A Benchmark of French ASR Systems Based on Error Severity
Antoine Tholly, Jane Wottawa, Mickael Rouvier, Richard Dufour
TL;DR
The paper tackles the limitation of traditional ASR evaluation by introducing a human-centric error severity typology for French, moving beyond Word Error Rate to assess interpretability. It defines four error categories—Lex, Gram, Cotx, and Fail—each capturing different levels of readability and contextual dependency, and applies this framework to a benchmark of 10 ASR systems using the REPERE French corpus with expert annotations. The experimental protocol combines Kaldi and SpeechBrain systems with varied SSL models and tokenizers, revealing that Kaldi with rescoring yields the best overall performance while certain LeBenchmark configurations excel at handling the most critical Fail errors.

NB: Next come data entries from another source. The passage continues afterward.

-- pv_equiv track=rewrite | github.com/Nghia03092004/nghia03092004.github.io | project_euler_unified/problem_925/solution.py | solve
-- ===== SOURCE A (Python) =====
-- def solve(n=100):
--     """Compute (p_n + q_n) mod 10^9+7 via linear recurrence."""
--     MOD = 10**9 + 7
--     p0, p1 = 1, 3
--     q0, q1 = 1, 2
--     for i in range(2, n + 1):
--         p0, p1 = p1, (2 * p1 + p0) % MOD
--         q0, q1 = q1, (2 * q1 + q0) % MOD
--     return (p1 + q1) % MOD
-- ===== SOURCE B (Python) =====
-- def solve(n=100):
--     """Compute (p_n + q_n) mod 10^9+7 via 2x2 matrix exponentiation.
--
--     p and q satisfy the same recurrence x_{k+1} = 2 x_k + x_{k-1}, so their
--     sum s does too, with s_0 = 2, s_1 = 5; the answer is the first component
--     of M^(n-1) @ (5, 2) with M = [[2,1],[1,0]], computed by binary powering.
--     """
--     MOD = 10**9 + 7
--     if n < 1:
--         return 5
--     e = n - 1
--     a, b, c, d = 1, 0, 0, 1      # accumulator = identity
--     x, y, z, w = 2, 1, 1, 0      # base = M
--     while e:
--         if e & 1:
--             a, b, c, d = ((a*x + b*z) % MOD, (a*y + b*w) % MOD,
--                           (c*x + d*z) % MOD, (c*y + d*w) % MOD)
--         x, y, z, w = ((x*x + y*z) % MOD, (x*y + y*w) % MOD,
--                       (z*x + w*z) % MOD, (z*y + w*w) % MOD)
--         e >>= 1
--     return (5*a + 2*b) % MOD
-- ===== Notes on version B (the rewrite author's own statement) =====
-- stated objective: faster
-- what changed: Replaced the O(n) step-by-step iteration of the two linear recurrences with binary exponentiation of the 2x2 companion matrix applied to the combined sequence s = p + q.
import Mathlib
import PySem

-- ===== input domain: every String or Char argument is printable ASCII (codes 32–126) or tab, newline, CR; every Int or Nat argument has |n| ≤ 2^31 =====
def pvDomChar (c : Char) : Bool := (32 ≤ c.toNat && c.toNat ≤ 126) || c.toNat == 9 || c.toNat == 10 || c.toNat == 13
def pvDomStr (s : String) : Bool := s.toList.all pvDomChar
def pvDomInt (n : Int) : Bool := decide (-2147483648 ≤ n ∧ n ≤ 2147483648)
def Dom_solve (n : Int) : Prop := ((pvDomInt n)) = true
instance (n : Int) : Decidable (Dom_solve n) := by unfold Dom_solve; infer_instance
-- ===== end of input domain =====

-- B replaces A's O(n) linear-recurrence loop by binary exponentiation of the
-- 2x2 companion matrix applied to the combined sequence s = p + q (faster).


-- ===== PORT A =====
def solve (n : Int) : Int :=
  let st := (PySem.List.pyRange 2 (n+1) 1).foldl
    (fun (st : Int × Int × Int × Int) _ =>
      (st.2.1, (2*st.2.1 + st.1) % 1000000007,
       st.2.2.2, (2*st.2.2.2 + st.2.2.1) % 1000000007))
    (1, 3, 1, 2)
  (st.2.1 + st.2.2.2) % 1000000007

-- ===== PORT B =====
-- one 2x2 matrix product modulo 10^9+7 (tuple order: a b c d row-major)
def pvMatMul (u v : Int × Int × Int × Int) : Int × Int × Int × Int :=
  ((u.1*v.1 + u.2.1*v.2.2.1) % 1000000007,
   (u.1*v.2.1 + u.2.1*v.2.2.2) % 1000000007,
   (u.2.2.1*v.1 + u.2.2.2*v.2.2.1) % 1000000007,
   (u.2.2.1*v.2.1 + u.2.2.2*v.2.2.2) % 1000000007)

-- the `while e:` binary-powering loop of Source B
def pvPowLoop : Nat → (Int × Int × Int × Int) → (Int × Int × Int × Int) → (Int × Int × Int × Int)
  | 0, acc, _ => acc
  | e+1, acc, base =>
      pvPowLoop ((e+1)/2)
        (if (e+1) % 2 = 1 then pvMatMul acc base else acc)
        (pvMatMul base base)
  decreasing_by omega

def solve_alt (n : Int) : Int :=
  if n < 1 then 5
  else
    let r := pvPowLoop (n-1).toNat (1, 0, 0, 1) (2, 1, 1, 0)
    (5*r.1 + 2*r.2.1) % 1000000007

-- ===== PRECONDITION & SPEC =====
def Spec_solve (n : Int) (out : Int) : Prop := out = solve_alt n
instance (n : Int) (out : Int) : Decidable (Spec_solve n out) := by unfold Spec_solve; infer_instance

-- ===== CLAIM (what is proved, stated in full; the proofs are below) =====
def Claim_equal_solve : Prop := ∀ (n : Int), Dom_solve n → Spec_solve n (solve n)

-- ===== LEMMAS AND PROOFS =====

-- shadow semantics over ZMod (10^9+7)
def pvM : Matrix (Fin 2) (Fin 2) (ZMod 1000000007) := !![2, 1; 1, 0]

def pvPhi (st : Int × Int × Int × Int) : Matrix (Fin 2) (Fin 2) (ZMod 1000000007) :=
  !![(st.1 : ZMod 1000000007), (st.2.1 : ZMod 1000000007);
     (st.2.2.1 : ZMod 1000000007), (st.2.2.2 : ZMod 1000000007)]

theorem pvCast_mod (a : Int) :
    ((a % 1000000007 : Int) : ZMod 1000000007) = (a : ZMod 1000000007) := by
  simpa using ZMod.intCast_mod a 1000000007

theorem pvPhi_matMul (u v : Int × Int × Int × Int) :
    pvPhi (pvMatMul u v) = pvPhi u * pvPhi v := by
  ext i j
  fin_cases i <;> fin_cases j <;>
    simp [pvPhi, pvMatMul] <;>
    rw [pvCast_mod] <;> push_cast <;> ring

theorem pvPhi_powLoop (e : Nat) (acc base : Int × Int × Int × Int) :
    pvPhi (pvPowLoop e acc base) = pvPhi acc * (pvPhi base) ^ e := by
  induction e using Nat.strong_induction_on generalizing acc base with
  | _ e ih =>
    match e with
    | 0 => simp [pvPowLoop]
    | e+1 =>
      rw [pvPowLoop, ih ((e+1)/2) (by omega)]
      have hacc : pvPhi (if (e+1) % 2 = 1 then pvMatMul acc base else acc)
          = pvPhi acc * (pvPhi base) ^ ((e+1) % 2) := by
        rcases Nat.mod_two_eq_zero_or_one (e+1) with h | h
        · rw [if_neg (by omega), h, pow_zero, mul_one]
        · rw [if_pos h, pvPhi_matMul, h, pow_one]
      have he : (e+1) % 2 + 2 * ((e+1)/2) = e + 1 := by omega
      rw [hacc, pvPhi_matMul, mul_assoc, ← sq, ← pow_mul, ← pow_add, he]

-- A's loop body, and its k-fold iterate characterised by powers of pvM
def pvStepA (st : Int × Int × Int × Int) : Int × Int × Int × Int :=
  (st.2.1, (2*st.2.1 + st.1) % 1000000007,
   st.2.2.2, (2*st.2.2.2 + st.2.2.1) % 1000000007)

theorem pvFoldl_const {α β : Type} (f : α → α) (l : List β) (i : α) :
    l.foldl (fun s _ => f s) i = f^[l.length] i := by
  induction l generalizing i with
  | nil => rfl
  | cons x xs ih => simp [ih, Function.iterate_succ_apply]

theorem pvIterA (k : Nat) :
    ((pvStepA^[k] (1, 3, 1, 2)).1 : ZMod 1000000007) = (pvM ^ k) 1 0 * 3 + (pvM ^ k) 1 1
    ∧ ((pvStepA^[k] (1, 3, 1, 2)).2.1 : ZMod 1000000007) = (pvM ^ k) 0 0 * 3 + (pvM ^ k) 0 1
    ∧ ((pvStepA^[k] (1, 3, 1, 2)).2.2.1 : ZMod 1000000007) = (pvM ^ k) 1 0 * 2 + (pvM ^ k) 1 1
    ∧ ((pvStepA^[k] (1, 3, 1, 2)).2.2.2 : ZMod 1000000007) = (pvM ^ k) 0 0 * 2 + (pvM ^ k) 0 1 := by
  induction k with
  | zero =>
    simp
  | succ k ih =>
    obtain ⟨e1, e2, e3, e4⟩ := ih
    have h00 : (pvM ^ (k+1)) 0 0 = 2 * (pvM ^ k) 0 0 + (pvM ^ k) 1 0 := by
      rw [pow_succ']; simp [pvM, Matrix.mul_apply, Fin.sum_univ_two]
    have h01 : (pvM ^ (k+1)) 0 1 = 2 * (pvM ^ k) 0 1 + (pvM ^ k) 1 1 := by
      rw [pow_succ']; simp [pvM, Matrix.mul_apply, Fin.sum_univ_two]
    have h10 : (pvM ^ (k+1)) 1 0 = (pvM ^ k) 0 0 := by
      rw [pow_succ']; simp [pvM, Matrix.mul_apply, Fin.sum_univ_two]
    have h11 : (pvM ^ (k+1)) 1 1 = (pvM ^ k) 0 1 := by
      rw [pow_succ']; simp [pvM, Matrix.mul_apply, Fin.sum_univ_two]
    rw [Function.iterate_succ_apply']
    refine ⟨?_, ?_, ?_, ?_⟩ <;> simp only [pvStepA, h00, h01, h10, h11]
    · rw [e2]
    · rw [pvCast_mod]; push_cast; rw [e1, e2]; ring
    · rw [e4]
    · rw [pvCast_mod]; push_cast; rw [e3, e4]; ring

theorem solve_eq_alt (n : Int) : solve n = solve_alt n := by
  by_cases hn : n < 1
  · have hr : PySem.List.pyRange 2 (n+1) 1 = [] :=
      PySem.List.pyRange_one_eq_nil (by omega)
    simp only [solve, solve_alt, hr, if_pos hn, List.foldl_nil]
    norm_num
  · have hn1 : 1 ≤ n := by omega
    set k := (n-1).toNat with hk
    have hlen : (PySem.List.pyRange 2 (n+1) 1).length = k := by
      rw [PySem.List.length_pyRange_one]; omega
    have hA : solve n =
        ((pvStepA^[k] (1,3,1,2)).2.1 + (pvStepA^[k] (1,3,1,2)).2.2.2) % 1000000007 := by
      show (((PySem.List.pyRange 2 (n+1) 1).foldl (fun st _ => pvStepA st) (1,3,1,2)).2.1
          + ((PySem.List.pyRange 2 (n+1) 1).foldl (fun st _ => pvStepA st) (1,3,1,2)).2.2.2)
          % 1000000007 = _
      rw [pvFoldl_const, hlen]
    have hB : solve_alt n =
        (5 * (pvPowLoop k (1,0,0,1) (2,1,1,0)).1
          + 2 * (pvPowLoop k (1,0,0,1) (2,1,1,0)).2.1) % 1000000007 := by
      simp only [solve_alt, if_neg (by omega : ¬ n < 1)]
      rw [hk]
    have hBphi : pvPhi (pvPowLoop k (1,0,0,1) (2,1,1,0)) = pvM ^ k := by
      rw [pvPhi_powLoop]
      have h1 : pvPhi (1,0,0,1) = 1 := by
        rw [show pvPhi (1,0,0,1) = !![1,0;0,1] by simp [pvPhi], ← Matrix.one_fin_two]
      have h2 : pvPhi (2,1,1,0) = pvM := by simp [pvPhi, pvM]
      rw [h1, h2, one_mul]
    have ea : ((pvPowLoop k (1,0,0,1) (2,1,1,0)).1 : ZMod 1000000007) = (pvM ^ k) 0 0 := by
      simpa [pvPhi] using congrArg (fun m => m 0 0) hBphi
    have eb : ((pvPowLoop k (1,0,0,1) (2,1,1,0)).2.1 : ZMod 1000000007) = (pvM ^ k) 0 1 := by
      simpa [pvPhi] using congrArg (fun m => m 0 1) hBphi
    have ep1 : ((pvStepA^[k] (1,3,1,2)).2.1 : ZMod 1000000007)
        = (pvM ^ k) 0 0 * 3 + (pvM ^ k) 0 1 := (pvIterA k).2.1
    have eq1 : ((pvStepA^[k] (1,3,1,2)).2.2.2 : ZMod 1000000007)
        = (pvM ^ k) 0 0 * 2 + (pvM ^ k) 0 1 := (pvIterA k).2.2.2
    have hcast : (((pvStepA^[k] (1,3,1,2)).2.1 + (pvStepA^[k] (1,3,1,2)).2.2.2 : Int)
          : ZMod 1000000007)
        = ((5 * (pvPowLoop k (1,0,0,1) (2,1,1,0)).1
            + 2 * (pvPowLoop k (1,0,0,1) (2,1,1,0)).2.1 : Int) : ZMod 1000000007) := by
      push_cast
      rw [ep1, eq1, ea, eb]; ring
    have hmod := (ZMod.intCast_eq_intCast_iff' _ _ _).mp hcast
    rw [hA, hB]
    simpa [Int.ModEq] using hmod

-- ===== VERDICT (by name: the statement is the Claim_ definition above) =====
theorem solve_spec : Claim_equal_solve := by
  intro n _
  unfold Spec_solve
  exact solve_eq_alt n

The study demonstrates that the proposed metric provides richer, more actionable insights for ASR benchmarking and suggests perceptual validation to further align evaluations with user experience, with potential applicability to multiple languages.
Abstract
Automatic Speech Recognition (ASR) transcription errors are commonly assessed using metrics that compare them with a reference transcription, such as Word Error Rate (WER), which measures spelling deviations from the reference, or semantic score-based metrics. However, these approaches often overlook what is understandable to humans when interpreting transcription errors. To address this limitation, a new evaluation is proposed that categorizes errors into four levels of severity, further divided into subtypes, based on objective linguistic criteria, contextual patterns, and the use of content words as the unit of analysis. This metric is applied to a benchmark of 10 state-of-the-art ASR systems on French language, encompassing both HMM-based and end-to-end models. Our findings reveal the strengths and weaknesses of each system, identifying those that provide the most comfortable reading experience for users.